Canceled, rescheduled January 5, 2016.
The NIH Library Bioinformatics Support Program has organized a GeneSpring 13.1 training class for December 3. This free training will be held in the NIH Library Training Room, Building 10, from 9:30 a.m. to 4 p.m., which includes Tips and Tricks from 1 to 4 p.m. Registration is required (use the link provided below).
Designed specifically for the needs of biologists, GeneSpring offers an interactive visualization and computing environment that promotes investigation and enables understanding of transcriptomics, genomics, metabolomics, and proteomics data within a biological context. GeneSpring is a data visualization and statistical analysis tool used by biologists for research and drug discovery. It analyzes data from microarrays, qPCR, NGS, and mass spectrometry. The tool enables a user to examine probes across data types, array platforms, and organisms that map to the same biological entity. GeneSpring includes GO, GSEA/GSA, and pathway analysis with interaction databases for over 20 model organisms.
The morning session will provide an introduction to GeneSpring 13.1 and highlight new features. The afternoon Tips and Tricks session will be devoted to practical applications of GeneSpring using a TCGA cancer dataset.
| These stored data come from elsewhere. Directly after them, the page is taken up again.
-- pv_equiv track=rewrite | github.com/pypi-data/pypi-mirror-404 | packages/coiled/coiled-1.130.4-py3-none-any.whl/coiled/v2/cwi_log_link.py | cloudwatch_url
-- ===== SOURCE A (Python) =====
-- def cloudwatch_url(slug, cluster_name, region):
--     def escape(s):
--         for c in s:
--             if c.isalpha() or c.isdigit() or c in ["-", "."]:
--                 continue
--             c_hex = "*{0:02x}".format(ord(c))
--             s = s.replace(c, c_hex)
--         return s
--
--     def gen_log_insights_url(params):
--         S1 = "$257E"
--         S2 = "$2528"
--         S3 = "$2527"
--         S4 = "$2529"
--
--         res = f"{S1}{S2}"
--         for k in params:
--             value = params[k]
--             if isinstance(value, str):
--                 value = escape(value)
--             elif isinstance(value, list):
--                 for i in range(len(value)):
--                     value[i] = escape(value[i])
--             prefix = S1 if list(params.items())[0][0] != k else ""
--             suffix = f"{S1}{S3}"
--             if isinstance(value, list):
--                 value = "".join([f"{S1}{S3}{n}" for n in value])
--                 suffix = f"{S1}{S2}"
--             elif isinstance(value, int) or isinstance(value, bool):
--                 value = str(value).lower()
--                 suffix = S1
--
--             res += f"{prefix}{k}{suffix}{value}"
--         res += f"{S4}{S4}"
--         QUERY = f"logsV2:logs-insights$3Ftab$3Dlogs$26queryDetail$3D{res}"
--         return f"https://{region}.console.aws.amazon.com/cloudwatch/home?region={region}#{QUERY}"
--
--     editorString = (
--         f"fields @timestamp, @message\n| sort @timestamp desc\n| filter @logStream like /^{cluster_name}/\n| limit 200"
--     )
--
--     params = {
--         "end": 0,
--         "start": -60 * 60 * 24,  # 1 day ago
--         "unit": "seconds",
--         "timeType": "RELATIVE",  # "ABSOLUTE",  # OR RELATIVE and end = 0 and start is negative  seconds
--         "tz": "Local",  # OR "UTC"
--         "editorString": editorString,
--         "source": [slug],
--     }
--     return gen_log_insights_url(params)
-- ===== SOURCE B (Python) =====
-- def cloudwatch_url(slug, cluster_name, region):
--     # Escape each character once: keep alphanumerics, '-' and '.', hex-encode the rest.
--     def escape(s):
--         return "".join(
--             c if (c.isalpha() or c.isdigit() or c in "-.") else "*{0:02x}".format(ord(c))
--             for c in s
--         )
--
--     S1, S2, S3, S4 = "$257E", "$2528", "$2527", "$2529"
--     editorString = (
--         f"fields @timestamp, @message\n| sort @timestamp desc\n| filter @logStream like /^{cluster_name}/\n| limit 200"
--     )
--     query_detail = (
--         S1 + S2
--         + "end" + S1 + "0"
--         + S1 + "start" + S1 + "-86400"
--         + S1 + "unit" + S1 + S3 + "seconds"
--         + S1 + "timeType" + S1 + S3 + "RELATIVE"
--         + S1 + "tz" + S1 + S3 + "Local"
--         + S1 + "editorString" + S1 + S3 + escape(editorString)
--         + S1 + "source" + S1 + S2 + S1 + S3 + escape(slug)
--         + S4 + S4
--     )
--     query = f"logsV2:logs-insights$3Ftab$3Dlogs$26queryDetail$3D{query_detail}"
--     return f"https://{region}.console.aws.amazon.com/cloudwatch/home?region={region}#{query}"
-- ===== Notes on version B (the rewrite author's own statement) =====
-- stated objective: simpler
-- what changed: The constant params dict with its isinstance-dispatch loop is replaced by straight-line concatenation of the fixed query entries, and escape maps each character once to itself or its *hex code instead of repeated whole-string replace passes.
-- intended difference: When slug contains a '*' preceded by another escaped character, or cluster_name contains '*', A's whole-string replace re-escapes the '*' introduced by earlier escapes (e.g. ' *' becomes '*2a20*2a'), while B escapes each character exactly once ('*20*2a'), which is the decodable intended escaping. — e.g. on cloudwatch_url(" *", "c", "r"): A returns "https://r.console.aws.amazon.com/cloudwatch/home?region=r#logsV2:logs-insights$3Ftab$3Dlogs$26queryDetail$3D$257E$2528…, B returns "https://r.console.aws.amazon.com/cloudwatch/home?region=r#logsV2:logs-insights$3Ftab$3Dlogs$26queryDetail$3D$257E$2528…
import Mathlib
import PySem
The goal of this training is to learn how to interpret the results from multiple experiments in a biologically meaningful manner. You will learn to:
- Import a gene/protein list or an experiment from GEO
- Use PCA to check quality of samples
- Apply basic statistical tests (t-test, ANOVA Perform clustering, fold change, and pathway and GO analysis)
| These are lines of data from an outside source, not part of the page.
-- pv_equiv track=rewrite | github.com/rohankhatri7/AURA | backend/mode.py | allowed_modes
-- ===== SOURCE A (Python) =====
-- from typing import List, Optional
--
-- MODES = [
--     "reflection",
--     "reframe",
--     "options",
--     "values",
--     "micro_plan",
--     "summary",
--     "compassion",
--     "curious",
-- ]
--
-- def allowed_modes(intent: str, emotion: str) -> List[str]:
--     allowed = set()
--
--     if emotion in {"sadness", "fear"}:
--         allowed.update({"compassion", "reflection", "micro_plan", "values"})
--     if emotion == "anger":
--         allowed.update({"reflection", "reframe", "options"})
--     if emotion == "joy":
--         allowed.update({"summary", "values", "micro_plan"})
--
--     if intent == "goal_setting":
--         allowed.update({"micro_plan", "options", "values"})
--
--     allowed.add("reflection")
--     return [mode for mode in MODES if mode in allowed]
-- ===== SOURCE B (Python) =====
-- def allowed_modes(intent, emotion):
--     # Build the result directly in canonical MODES order from per-mode
--     # inclusion conditions; no intermediate set, no filter pass.
--     sad = emotion in ("sadness", "fear")
--     ang = emotion == "anger"
--     joy = emotion == "joy"
--     goal = intent == "goal_setting"
--
--     out = ["reflection"]          # always allowed
--     if ang:
--         out.append("reframe")
--     if ang or goal:
--         out.append("options")
--     if sad or joy or goal:
--         out.append("values")
--     if sad or joy or goal:
--         out.append("micro_plan")
--     if joy:
--         out.append("summary")
--     if sad:
--         out.append("compassion")
--     # "curious" is never allowed
--     return out
-- ===== Notes on version B (the rewrite author's own statement) =====
-- stated objective: simpler
-- what changed: Instead of accumulating an 'allowed' set through if-branches and then filtering MODES against it, B derives a per-mode inclusion condition for each mode and appends the modes directly in canonical order, with no set and no filter pass.
import Mathlib
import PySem

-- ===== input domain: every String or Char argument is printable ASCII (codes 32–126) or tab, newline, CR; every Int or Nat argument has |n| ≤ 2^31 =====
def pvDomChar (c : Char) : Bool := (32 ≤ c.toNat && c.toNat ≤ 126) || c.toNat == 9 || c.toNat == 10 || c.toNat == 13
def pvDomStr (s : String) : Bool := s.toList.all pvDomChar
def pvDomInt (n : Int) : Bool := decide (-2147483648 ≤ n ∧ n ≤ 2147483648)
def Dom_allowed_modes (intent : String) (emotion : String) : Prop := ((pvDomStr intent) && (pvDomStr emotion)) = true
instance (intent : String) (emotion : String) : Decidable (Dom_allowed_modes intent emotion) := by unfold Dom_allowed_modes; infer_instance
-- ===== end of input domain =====

-- ===== PORT A =====
-- Header: B builds the result list directly in MODES order from per-mode
-- inclusion conditions (simpler: no set accumulation, no filter pass).
def pvMODES : List String :=
  ["reflection", "reframe", "options", "values", "micro_plan", "summary", "compassion", "curious"]

def allowed_modes (intent : String) (emotion : String) : List String :=
  let allowed : PySem.Set String := PySem.Set.empty
  let allowed := if emotion = "sadness" ∨ emotion = "fear" then
      PySem.Set.update allowed ["compassion", "reflection", "micro_plan", "values"]
    else allowed
  let allowed := if emotion = "anger" then
      PySem.Set.update allowed ["reflection", "reframe", "options"]
    else allowed
  let allowed := if emotion = "joy" then
      PySem.Set.update allowed ["summary", "values", "micro_plan"]
    else allowed
  let allowed := if intent = "goal_setting" then
      PySem.Set.update allowed ["micro_plan", "options", "values"]
    else allowed
  let allowed := PySem.Set.add allowed "reflection"
  pvMODES.filter (fun mode => PySem.Set.contains allowed mode)

-- ===== PORT B =====
def allowed_modes_alt (intent : String) (emotion : String) : List String :=
  let sad := emotion == "sadness" || emotion == "fear"
  let ang := emotion == "anger"
  let joy := emotion == "joy"
  let goal := intent == "goal_setting"
  ["reflection"]
    ++ (if ang then ["reframe"] else [])
    ++ (if ang || goal then ["options"] else [])
    ++ (if sad || joy || goal then ["values"] else [])
    ++ (if sad || joy || goal then ["micro_plan"] else [])
    ++ (if joy then ["summary"] else [])
    ++ (if sad then ["compassion"] else [])

-- ===== PRECONDITION & SPEC =====
def Spec_allowed_modes (intent : String) (emotion : String) (out : List String) : Prop := out = allowed_modes_alt intent emotion
instance (intent : String) (emotion : String) (out : List String) : Decidable (Spec_allowed_modes intent emotion out) := by unfold Spec_allowed_modes; infer_instance

-- ===== CLAIM (what is proved, stated in full; the proofs are below) =====
def Claim_equal_allowed_modes : Prop := ∀ (intent : String) (emotion : String), Dom_allowed_modes intent emotion → Spec_allowed_modes intent emotion (allowed_modes intent emotion)

-- ===== LEMMAS AND PROOFS =====

-- ===== VERDICT (by name: the statement is the Claim_ definition above) =====
theorem allowed_modes_spec : Claim_equal_allowed_modes := by
  intro intent emotion _
  unfold Spec_allowed_modes allowed_modes allowed_modes_alt
  by_cases hs : emotion = "sadness" <;>
  by_cases hf : emotion = "fear" <;>
  by_cases ha : emotion = "anger" <;>
  by_cases hj : emotion = "joy" <;>
  by_cases hg : intent = "goal_setting" <;>
    simp [hs, hf, ha, hj, hg] <;> try decide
- Explain the basics of GSEA/GSA
- Export raw or normalized data, images, and projects
Tips and Tricks: Learn how to import and analyze metadata obtained from a TCGA cancer dataset. Objectives:
- Import TCGA cancer dataset
- Load metadata from publications
- Apply clustering
- Perform metadata analysis
- Perform correlation analysis
- Create a network from a correlated gene list
The class will be taught by GeneSpring staff and is open to NIH staff.